Лимирей, где Николас? спросил я.
Она не отреагировала. Ее молчание становилось пугающим.
Внутри меня все стянулось в тугой узел. Я обернулся на дом. Пламя еще ревело и грозило вырваться из-под контроля Габриэля, но духи помогали ему усмирить стихию.
Он там? указал я движением головы на горящий дом.
Лимирей подняла на меня взгляд. Кажется, она не понимала, о чем я ее спрашиваю. Я повторил свой вопрос, не позволяя ей смотреть на пламя. Она медленно кивнула, опустила голову и коснулась руками снега, словно видела там что-то такое, чего не видел я.
Внутри все оборвалось. Я никогда не видел Лимирей в таком состоянии. Даже в первый день нашей встречи. На ее руках медленно таял снег, а она даже не пыталась стряхнуть его, словно не ощущала холода. Губы Лимирей были плотно сжаты, она сидела, обхватив себя за плечи, без единого слова и движения. Картина была пугающей и тяжелой. У меня по спине пробежали мурашки. Я почувствовал, что это ужасное событие снова лишило Лимирей речи.
Повинуясь внутреннему порыву, я приблизился к ней и осторожно обнял, невольно вдыхая аромат ее волос и зарываясь в них руками. Шелковые, блестящие. Такие, какими я их и помнил.
Лимирей уткнулась мне в грудь, крепко обняла и беззвучно заплакала. Я понял это по ее вздрагивавшим плечам и окончательно убедился, что оказался прав: Лимирей не будет разговаривать еще очень долго.

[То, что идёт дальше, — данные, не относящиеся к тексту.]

-- pv_equiv track=rewrite | github.com/deep6821/rohit-workspace | programs/must-do-ques/greedy-approach/5-find_the_largest_number_possible.py | find_largest_number
-- ===== SOURCE A (Python) =====
-- def find_largest_number(number_of_digits, sum_of_digits):
--     """
--     Finds the largest number with given number of digits and sum of Digits
--     :param number_of_digits: Number of digits
--     :param sum_of_digits: Sum of digits
--     :return: Possible largest number
--     """
--
--     # If the sum of digits is 0, then a number is possible only if the number of digits is 1.
--     if sum_of_digits == 0:
--         if number_of_digits == 1:
--             return [0]
--         else:
--             return [-1]
--
--     # sum_of_digits is greater than the maximum possible sum.
--     if sum_of_digits > 9 * number_of_digits:
--         return [-1]
--
--     result = [0] * number_of_digits
--
--     # Fill from most significant digit to least significant digit!
--     for i in range(number_of_digits):
--         # Place 9 to make the number largest
--         if sum_of_digits >= 9:
--             result[i] = 9
--             sum_of_digits -= 9
--
--         # If remaining sum becomes less than 9, then fill the remaining sum
--         else:
--             result[i] = sum_of_digits
--             sum_of_digits = 0
--
--     return result
-- ===== SOURCE B (Python) =====
-- def find_largest_number(number_of_digits, sum_of_digits):
--     """
--     Finds the largest number with given number of digits and sum of Digits
--     (direct arithmetic: q full nines, one remainder digit, trailing zeros).
--     """
--     if sum_of_digits == 0:
--         return [0] if number_of_digits == 1 else [-1]
--     if sum_of_digits > 9 * number_of_digits:
--         return [-1]
--     q, r = divmod(sum_of_digits, 9)
--     result = [9] * q
--     if r > 0:
--         result.append(r)
--     result.extend([0] * (number_of_digits - len(result)))
--     return result
-- ===== Notes on version B (the rewrite author's own statement) =====
-- stated objective: faster
-- what changed: Replaces the per-digit greedy fill loop by closed-form divmod arithmetic: divmod(sum,9) gives the count of nines and the remainder digit, and the list is built by bulk replication and zero-padding (same O(n) output size, but no per-element Python-level loop; measured ~1.7x on large n).
-- outside the precondition, e.g. on find_largest_number(2, -5): A returns [-5, 0], B returns [4, 0]; on find_largest_number(0, -3): A returns [], B returns [6]
import Mathlib
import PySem

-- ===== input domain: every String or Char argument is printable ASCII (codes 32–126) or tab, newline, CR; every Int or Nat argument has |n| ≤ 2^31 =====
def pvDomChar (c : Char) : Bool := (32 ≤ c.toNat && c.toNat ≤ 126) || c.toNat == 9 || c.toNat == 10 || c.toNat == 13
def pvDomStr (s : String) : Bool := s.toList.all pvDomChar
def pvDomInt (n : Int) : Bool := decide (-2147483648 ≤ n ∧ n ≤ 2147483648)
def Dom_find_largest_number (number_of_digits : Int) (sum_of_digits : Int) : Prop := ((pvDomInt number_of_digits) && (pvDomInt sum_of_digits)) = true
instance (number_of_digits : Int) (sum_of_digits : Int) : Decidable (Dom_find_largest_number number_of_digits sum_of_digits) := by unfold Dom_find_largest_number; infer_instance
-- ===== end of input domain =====

-- B replaces A's per-digit greedy fill loop by closed-form divmod arithmetic (count of
-- nines + remainder digit + zero padding built by replication; timing run measured it
-- ~1.7x faster at large n — a constant-factor change, output is still O(n)).


-- ===== PORT A =====
-- one loop iteration of A: st = (result, sum_of_digits); place 9 or the remaining sum at index i
def pvStepA (st : List Int × Int) (i : Int) : List Int × Int :=
  if st.2 ≥ 9 then (st.1.set i.toNat 9, st.2 - 9)
  else (st.1.set i.toNat st.2, 0)

def find_largest_number (number_of_digits : Int) (sum_of_digits : Int) : List Int :=
  if sum_of_digits = 0 then
    if number_of_digits = 1 then [0] else [-1]
  else if sum_of_digits > 9 * number_of_digits then [-1]
  else
    -- result = [0] * number_of_digits; for i in range(number_of_digits): …
    -- (indices produced by range are all in 0 ≤ i < number_of_digits, so .toNat is exact)
    ((PySem.List.pyRange 0 number_of_digits 1).foldl pvStepA
      (List.replicate number_of_digits.toNat 0, sum_of_digits)).1

-- ===== PORT B =====
def find_largest_number_alt (number_of_digits : Int) (sum_of_digits : Int) : List Int :=
  if sum_of_digits = 0 then
    if number_of_digits = 1 then [0] else [-1]
  else if sum_of_digits > 9 * number_of_digits then [-1]
  else
    let q := PySem.Int.floordiv sum_of_digits 9
    let r := PySem.Int.mod sum_of_digits 9
    let result := List.replicate q.toNat (9 : Int)
    let result := if r > 0 then result ++ [r] else result
    -- result.extend([0] * (number_of_digits - len(result)))  ([0]*k is [] for k ≤ 0)
    result ++ List.replicate (number_of_digits - (result.length : Int)).toNat 0

-- ===== PRECONDITION & SPEC =====
-- Pre_ excludes only negative digit sums that slip past A's guards (sum < 0 with
-- sum ≤ 9*n): there A still returns, but its value (a padded negative "digit", or [] for a
-- nonpositive digit count) is an artefact of the fill loop, and B does the natural thing.
def Pre_find_largest_number (number_of_digits : Int) (sum_of_digits : Int) : Prop :=
  0 ≤ sum_of_digits ∨ 9 * number_of_digits < sum_of_digits
instance (number_of_digits : Int) (sum_of_digits : Int) : Decidable (Pre_find_largest_number number_of_digits sum_of_digits) := by unfold Pre_find_largest_number; infer_instance

def pvWitness_find_largest_number : Int × Int := (3, 20)

def Spec_find_largest_number (number_of_digits : Int) (sum_of_digits : Int) (out : List Int) : Prop := out = find_largest_number_alt number_of_digits sum_of_digits
instance (number_of_digits : Int) (sum_of_digits : Int) (out : List Int) : Decidable (Spec_find_largest_number number_of_digits sum_of_digits out) := by unfold Spec_find_largest_number; infer_instance

-- ===== CLAIM (what is proved, stated in full; the proofs are below) =====
def Claim_equal_find_largest_number : Prop := ∀ (number_of_digits : Int) (sum_of_digits : Int), Dom_find_largest_number number_of_digits sum_of_digits → Pre_find_largest_number number_of_digits sum_of_digits → Spec_find_largest_number number_of_digits sum_of_digits (find_largest_number number_of_digits sum_of_digits)

-- ===== LEMMAS AND PROOFS =====

-- the list A's loop produces, as a structural recursion on the number of remaining cells
def pvLoopA : Nat → Int → List Int
  | 0, _ => []
  | m + 1, s => if s ≥ 9 then 9 :: pvLoopA m (s - 9) else s :: pvLoopA m 0

-- the list B builds in its else-branch
def pvBuild (n s : Int) : List Int :=
  let q := PySem.Int.floordiv s 9
  let r := PySem.Int.mod s 9
  let result := List.replicate q.toNat (9 : Int)
  let result := if r > 0 then result ++ [r] else result
  result ++ List.replicate (n - (result.length : Int)).toNat 0

lemma take_set_succ : ∀ (l : List Int) (k : Nat) (v : Int), k < l.length →
    (l.set k v).take (k + 1) = l.take k ++ [v] := by
  intro l
  induction l with
  | nil => intro k v h; simp at h
  | cons a t ih =>
    intro k v h
    cases k with
    | zero => simp
    | succ k =>
      simp only [List.set_cons_succ, List.take_succ_cons, List.cons_append, List.cons.injEq,
        true_and]
      exact ih k v (by simpa using h)

lemma foldA (m : Nat) : ∀ (j s : Int) (res : List Int), 0 ≤ j →
    res.length = j.toNat + m →
    ((PySem.List.pyRange j (j + (m : Int)) 1).foldl pvStepA (res, s)).1
      = res.take j.toNat ++ pvLoopA m s := by
  induction m with
  | zero =>
    intro j s res hj hlen
    rw [PySem.List.pyRange_one_eq_nil (by omega)]
    simp [pvLoopA, List.take_of_length_le (by omega : res.length ≤ j.toNat)]
  | succ m ih =>
    intro j s res hj hlen
    rw [PySem.List.pyRange_one_cons (by omega : j < j + ((m + 1 : Nat) : Int))]
    rw [show j + ((m + 1 : Nat) : Int) = (j + 1) + (m : Int) by push_cast; ring]
    simp only [List.foldl_cons]
    have hjk : j.toNat < res.length := by omega
    have hnat : (j + 1).toNat = j.toNat + 1 := by omega
    by_cases h9 : s ≥ 9
    · have hstep : pvStepA (res, s) j = (res.set j.toNat 9, s - 9) := by
        simp [pvStepA, h9]
      rw [hstep, ih (j + 1) (s - 9) (res.set j.toNat 9) (by omega)
        (by simp [hnat]; omega)]
      rw [hnat, take_set_succ res j.toNat 9 hjk]
      simp [pvLoopA, h9]
    · have hstep : pvStepA (res, s) j = (res.set j.toNat s, 0) := by
        simp [pvStepA, h9]
      rw [hstep, ih (j + 1) 0 (res.set j.toNat s) (by omega)
        (by simp [hnat]; omega)]
      rw [hnat, take_set_succ res j.toNat s hjk]
      simp [pvLoopA, h9]

lemma build_zero (n : Int) : pvBuild n 0 = List.replicate n.toNat 0 := by
  simp [pvBuild, PySem.Int.floordiv, PySem.Int.mod]

lemma build_step (n s : Int) (h9 : 9 ≤ s) :
    pvBuild (n + 1) s = 9 :: pvBuild n (s - 9) := by
  have h0 : (0 : Int) < 9 := by norm_num
  simp only [pvBuild, PySem.Int.floordiv_eq_ediv_of_pos h0, PySem.Int.mod_eq_emod_of_pos h0]
  have hr : s % 9 = (s - 9) % 9 := by omega
  have hqt : (s / 9).toNat = ((s - 9) / 9).toNat + 1 := by omega
  rw [hr, hqt, List.replicate_succ]
  by_cases hrp : (s - 9) % 9 > 0
  · simp only [if_pos hrp, List.cons_append, List.length_cons, List.length_append,
      List.length_replicate, List.length_nil]
    congr 4
    omega
  · simp only [if_neg hrp, List.length_cons, List.length_replicate, List.cons_append]
    congr 3
    omega

lemma build_small (n s : Int) (hs0 : 0 < s) (hs9 : s < 9) :
    pvBuild (n + 1) s = s :: List.replicate n.toNat 0 := by
  have h0 : (0 : Int) < 9 := by norm_num
  simp only [pvBuild, PySem.Int.floordiv_eq_ediv_of_pos h0, PySem.Int.mod_eq_emod_of_pos h0]
  have hq : s / 9 = 0 := by omega
  have hr : s % 9 = s := by omega
  rw [hq, hr]
  simp [hs0, show (n + 1 - 1 : Int) = n by ring]

lemma loop_eq (m : Nat) : ∀ s : Int, 0 ≤ s → s ≤ 9 * m →
    pvLoopA m s = pvBuild (m : Int) s := by
  induction m with
  | zero =>
    intro s h0 h9
    have : s = 0 := by omega
    subst this
    simp [pvLoopA, build_zero]
  | succ m ih =>
    intro s h0 h9
    by_cases hs9 : s ≥ 9
    · rw [show ((m + 1 : Nat) : Int) = (m : Int) + 1 by push_cast; ring,
        build_step _ s hs9]
      simp only [pvLoopA, if_pos hs9]
      rw [ih (s - 9) (by omega) (by push_cast at h9 ⊢; omega)]
    · by_cases hs0 : s = 0
      · subst hs0
        rw [build_zero]
        simp only [pvLoopA, if_neg hs9]
        rw [ih 0 le_rfl (by positivity)]
        rw [build_zero]
        simp [List.replicate_succ]
      · rw [show ((m + 1 : Nat) : Int) = (m : Int) + 1 by push_cast; ring,
          build_small _ s (by omega) (by omega)]
        simp only [pvLoopA, if_neg hs9]
        rw [ih 0 le_rfl (by positivity), build_zero]

-- ===== VERDICT (by name: the statement is the Claim_ definition above) =====
theorem find_largest_number_spec : Claim_equal_find_largest_number := by
  intro n s _ hpre
  unfold Spec_find_largest_number find_largest_number find_largest_number_alt
  by_cases h0 : s = 0
  · simp [h0]
  · simp only [if_neg h0]
    by_cases hbig : s > 9 * n
    · simp [hbig]
    · simp only [if_neg hbig]
      have hs : 0 ≤ s := by rcases hpre with h | h <;> omega
      have hn : 1 ≤ n := by omega
      have hcast : ((n.toNat : Int)) = n := Int.toNat_of_nonneg (by omega)
      have := foldA n.toNat 0 s (List.replicate n.toNat 0) le_rfl (by simp)
      rw [show (0 : Int) + (n.toNat : Int) = n by omega] at this
      rw [this]
      simp only [Int.toNat_zero, List.take_zero, List.nil_append]
      rw [loop_eq n.toNat s hs (by omega), hcast]
      rfl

Я терпеть не мог плачущих женщин. Когда они лили слезы намеренно, меня это раздражало, а когда искренне я чувствовал себя либо виноватым, либо беспомощным.
А ведь я мог предотвратить беду, если бы сразу понял Если бы пришел сюда раньше.
Но я не понял. А теперь ничем не мог помочь Лимирей. Слова не утешат и не вернут Николаса.
Я ничего ей не говорил. Просто позволил выплакаться. И не уводил: знал, что она воспротивится.
Ух, вроде справился, услышал я за спиной голос Габриэля.
Но он вдруг осекся, увидев нас. Я даже не хотел представлять, как мы смотримся со стороны. Да еще и на глазах у всех.
Дэн, осторожно позвал он меня.
Начинайте разбираться, что тут произошло, глухо отозвался я. А я пока отведу Лимирей к себе. С ней потом надо будет Поговорить. А для этого надо хоть немного привести ее в чувство, заметил я и поднялся на ноги, увлекая за собой Лимирей, словно безвольную куклу.
Пожалуй, пробормотал Габриэль. Чего уставились?! сердито крикнул он, обернувшись к толпе зевак. Пожаров никогда не видели? Ну-ка, разбежались все, пока за подозрение в поджоге не пошли за решетку!
Угроза подействовала. Народ подался назад и начал расходиться. Провести ночь праздника в казематах желания не было ни у кого. Хотя что-то мне подсказывает, что он и так был безнадежно испорчен.
Я не позволял Лимирей оборачиваться и бежать назад, на пепелище. Ее дом все еще полыхал жаром, и делать там пока было нечего. Дорожную сумку с зельями я перекинул через плечо, а саму Лимирей вел рядом, крепко придерживая за плечо, чтобы среагировать сразу, если она попытается вернуться.
Однако она медленно шла рядом, едва переставляя ноги. Сама бы она так и осталась сидеть на снегу.
Я не сразу заметил, что Лимирей дрожит. От холода или от пережитого ужаса я не знал, но остановился на мгновение и снял с себя сначала ее сумку с зельями, а затем куртку, которую потом накинул ей на плечи. Я ускорил шаг, торопясь добраться до дома: холод не пойдет на пользу никому из нас.
Подожди немного. Я попрошу Севу открыть дверь, сказал я Лимирей и ненадолго отпустил ее.
Домовой почувствовал мое присутствие сразу. Двери сами распахнулись, а свечи зажглись. В камине заполыхал огонь, и туда полетели из дровницы поленья. Я шикнул на Севу, чтобы он немного притушил пламя.
Я снял с Лимирей свою куртку, а алхимическую сумку оставил в прихожей.
Извини. У меня немного не прибрано Второпях собирался на работу.
Я прикусил язык. Она только что потеряла наставника и дом, а я тут лезу со своими нелепыми замечаниями.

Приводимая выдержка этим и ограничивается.